#### Exercise requirements:
From the entries below, copy out all lines holding "while".

-- Opening Marker --

-- pv_equiv track=rewrite | github.com/nasodev/keyflow | tools/midi_to_kfchart/pipeline/pitch_clamp.py | clamp_pitches
-- ===== SOURCE A (Python) =====
-- PITCH_MIN = 36
--
-- PITCH_MAX = 83
--
-- def clamp_pitches(notes: list[dict]) -> list[dict]:
--     out: list[dict] = []
--     for n in notes:
--         p = n["pitch"]
--         while p < PITCH_MIN:
--             p += 12
--         while p > PITCH_MAX:
--             p -= 12
--         if not (PITCH_MIN <= p <= PITCH_MAX):
--             raise ValueError(f"pitch {n['pitch']} could not be clamped into [{PITCH_MIN},{PITCH_MAX}]")
--         out.append({**n, "pitch": p})
--     return out
-- ===== SOURCE B (Python) =====
-- PITCH_MIN = 36
--
-- PITCH_MAX = 83
--
-- def _clamp(p: int) -> int:
--     if p < PITCH_MIN:
--         return p + 12 * ((47 - p) // 12)
--     if p > PITCH_MAX:
--         return p - 12 * ((p - 72) // 12)
--     return p
--
-- def clamp_pitches(notes: list[dict]) -> list[dict]:
--     return [{**n, "pitch": _clamp(n["pitch"])} for n in notes]
-- ===== Notes on version B (the rewrite author's own statement) =====
-- stated objective: simpler
-- what changed: B replaces A's two octave-shifting while-loops per note with a single closed-form floor-division shift and builds the result as a list comprehension.
import Mathlib
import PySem

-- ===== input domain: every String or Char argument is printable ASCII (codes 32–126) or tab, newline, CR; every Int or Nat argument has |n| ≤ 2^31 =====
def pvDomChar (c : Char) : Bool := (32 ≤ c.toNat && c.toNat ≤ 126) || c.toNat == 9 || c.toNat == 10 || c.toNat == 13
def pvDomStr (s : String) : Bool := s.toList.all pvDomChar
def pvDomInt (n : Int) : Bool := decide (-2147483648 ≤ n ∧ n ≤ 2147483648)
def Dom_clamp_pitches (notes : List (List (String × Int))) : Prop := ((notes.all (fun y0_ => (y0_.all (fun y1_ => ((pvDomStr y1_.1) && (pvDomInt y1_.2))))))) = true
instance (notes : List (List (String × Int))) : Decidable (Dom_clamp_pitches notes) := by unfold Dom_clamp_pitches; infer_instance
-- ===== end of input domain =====

-- B replaces A's two octave-shifting while-loops by a closed-form floor-division shift per note (simpler, one comprehension).


-- ===== PORT A =====
-- while p < PITCH_MIN: p += 12
def pvUpA (p : Int) : Int :=
  if p < 36 then pvUpA (p + 12) else p
termination_by (36 - p).toNat
decreasing_by omega

-- while p > PITCH_MAX: p -= 12
def pvDnA (p : Int) : Int :=
  if p > 83 then pvDnA (p - 12) else p
termination_by (p - 83).toNat
decreasing_by omega

def clamp_pitches (notes : List (List (String × Int))) : List (List (String × Int)) :=
  notes.foldl (fun out n =>
    let p := (PySem.Dict.mk n).getD "pitch" 0   -- n["pitch"]; KeyError (excluded by Pre_) defaulted
    let p2 := pvDnA (pvUpA p)
    if ¬ (36 ≤ p2 ∧ p2 ≤ 83) then out          -- raise ValueError (unreachable on integers)
    else out ++ [((PySem.Dict.mk n).insert "pitch" p2).items]) []

-- ===== PORT B =====
def pvClampB (p : Int) : Int :=
  if p < 36 then p + 12 * PySem.Int.floordiv (47 - p) 12
  else if p > 83 then p - 12 * PySem.Int.floordiv (p - 72) 12
  else p

def clamp_pitches_alt (notes : List (List (String × Int))) : List (List (String × Int)) :=
  notes.map (fun n =>
    ((PySem.Dict.mk n).insert "pitch" (pvClampB ((PySem.Dict.mk n).getD "pitch" 0))).items)

-- ===== PRECONDITION & SPEC =====
-- Pre_ excludes notes lacking a "pitch" key, on which the Python A raises KeyError.
def Pre_clamp_pitches (notes : List (List (String × Int))) : Prop :=
  ∀ n ∈ notes, (PySem.Dict.mk n).contains "pitch" = true
instance (notes : List (List (String × Int))) : Decidable (Pre_clamp_pitches notes) := by unfold Pre_clamp_pitches; infer_instance

def pvWitness_clamp_pitches : (List (List (String × Int))) := [[("pitch", 12), ("vel", 90)], [("pitch", 100)]]

def Spec_clamp_pitches (notes : List (List (String × Int))) (out : List (List (String × Int))) : Prop := out = clamp_pitches_alt notes
instance (notes : List (List (String × Int))) (out : List (List (String × Int))) : Decidable (Spec_clamp_pitches notes out) := by unfold Spec_clamp_pitches; infer_instance

-- ===== CLAIM (what is proved, stated in full; the proofs are below) =====
def Claim_equal_clamp_pitches : Prop := ∀ (notes : List (List (String × Int))), Dom_clamp_pitches notes → Pre_clamp_pitches notes → Spec_clamp_pitches notes (clamp_pitches notes)

-- ===== LEMMAS AND PROOFS =====
lemma pvUpA_eq (p : Int) : pvUpA p = if p < 36 then p + 12 * ((47 - p) / 12) else p := by
  fun_induction pvUpA p with
  | case1 p h ih => rw [if_pos h, ih]; split_ifs with h2 <;> omega
  | case2 p h => rw [if_neg h]

lemma pvDnA_eq (p : Int) : pvDnA p = if p > 83 then p - 12 * ((p - 72) / 12) else p := by
  fun_induction pvDnA p with
  | case1 p h ih => rw [if_pos h, ih]; split_ifs with h2 <;> omega
  | case2 p h => rw [if_neg h]

lemma pvClamp_eq (p : Int) : pvDnA (pvUpA p) = pvClampB p := by
  unfold pvClampB
  rw [pvUpA_eq p, PySem.Int.floordiv_eq_ediv_of_pos (by norm_num : (0:Int) < 12),
      PySem.Int.floordiv_eq_ediv_of_pos (by norm_num : (0:Int) < 12)]
  by_cases h1 : p < 36
  · rw [if_pos h1, if_pos h1, pvDnA_eq, if_neg (by omega)]
  · rw [if_neg h1, if_neg h1, pvDnA_eq]

lemma pvClamp_bounds (p : Int) : 36 ≤ pvClampB p ∧ pvClampB p ≤ 83 := by
  unfold pvClampB
  rw [PySem.Int.floordiv_eq_ediv_of_pos (by norm_num : (0:Int) < 12),
      PySem.Int.floordiv_eq_ediv_of_pos (by norm_num : (0:Int) < 12)]
  split_ifs with h1 h2 <;> omega

lemma pvLoop_eq (notes : List (List (String × Int))) (acc : List (List (String × Int))) :
    notes.foldl (fun out n =>
      let p := (PySem.Dict.mk n).getD "pitch" 0
      let p2 := pvDnA (pvUpA p)
      if ¬ (36 ≤ p2 ∧ p2 ≤ 83) then out
      else out ++ [((PySem.Dict.mk n).insert "pitch" p2).items]) acc
    = acc ++ notes.map (fun n =>
        ((PySem.Dict.mk n).insert "pitch" (pvClampB ((PySem.Dict.mk n).getD "pitch" 0))).items) := by
  induction notes generalizing acc with
  | nil => simp
  | cons n t ih =>
    simp only [List.foldl_cons, List.map_cons]
    rw [pvClamp_eq, if_neg (not_not_intro (pvClamp_bounds _)), ih,
        List.append_assoc, List.singleton_append]

-- ===== VERDICT (by name: the statement is the Claim_ definition above) =====
theorem clamp_pitches_spec : Claim_equal_clamp_pitches := by
  intro notes _ _
  show clamp_pitches notes = clamp_pitches_alt notes
  unfold clamp_pitches clamp_pitches_alt
  simpa using pvLoop_eq notes []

-- Closing Marker --

#### Output of the task:
--         while p < PITCH_MIN:
--         while p > PITCH_MAX:
-- what changed: B replaces A's two octave-shifting while-loops per note with a single closed-form floor-division shift and builds the result as a list comprehension.
-- B replaces A's two octave-shifting while-loops by a closed-form floor-division shift per note (simpler, one comprehension).
-- while p < PITCH_MIN: p += 12
-- while p > PITCH_MAX: p -= 12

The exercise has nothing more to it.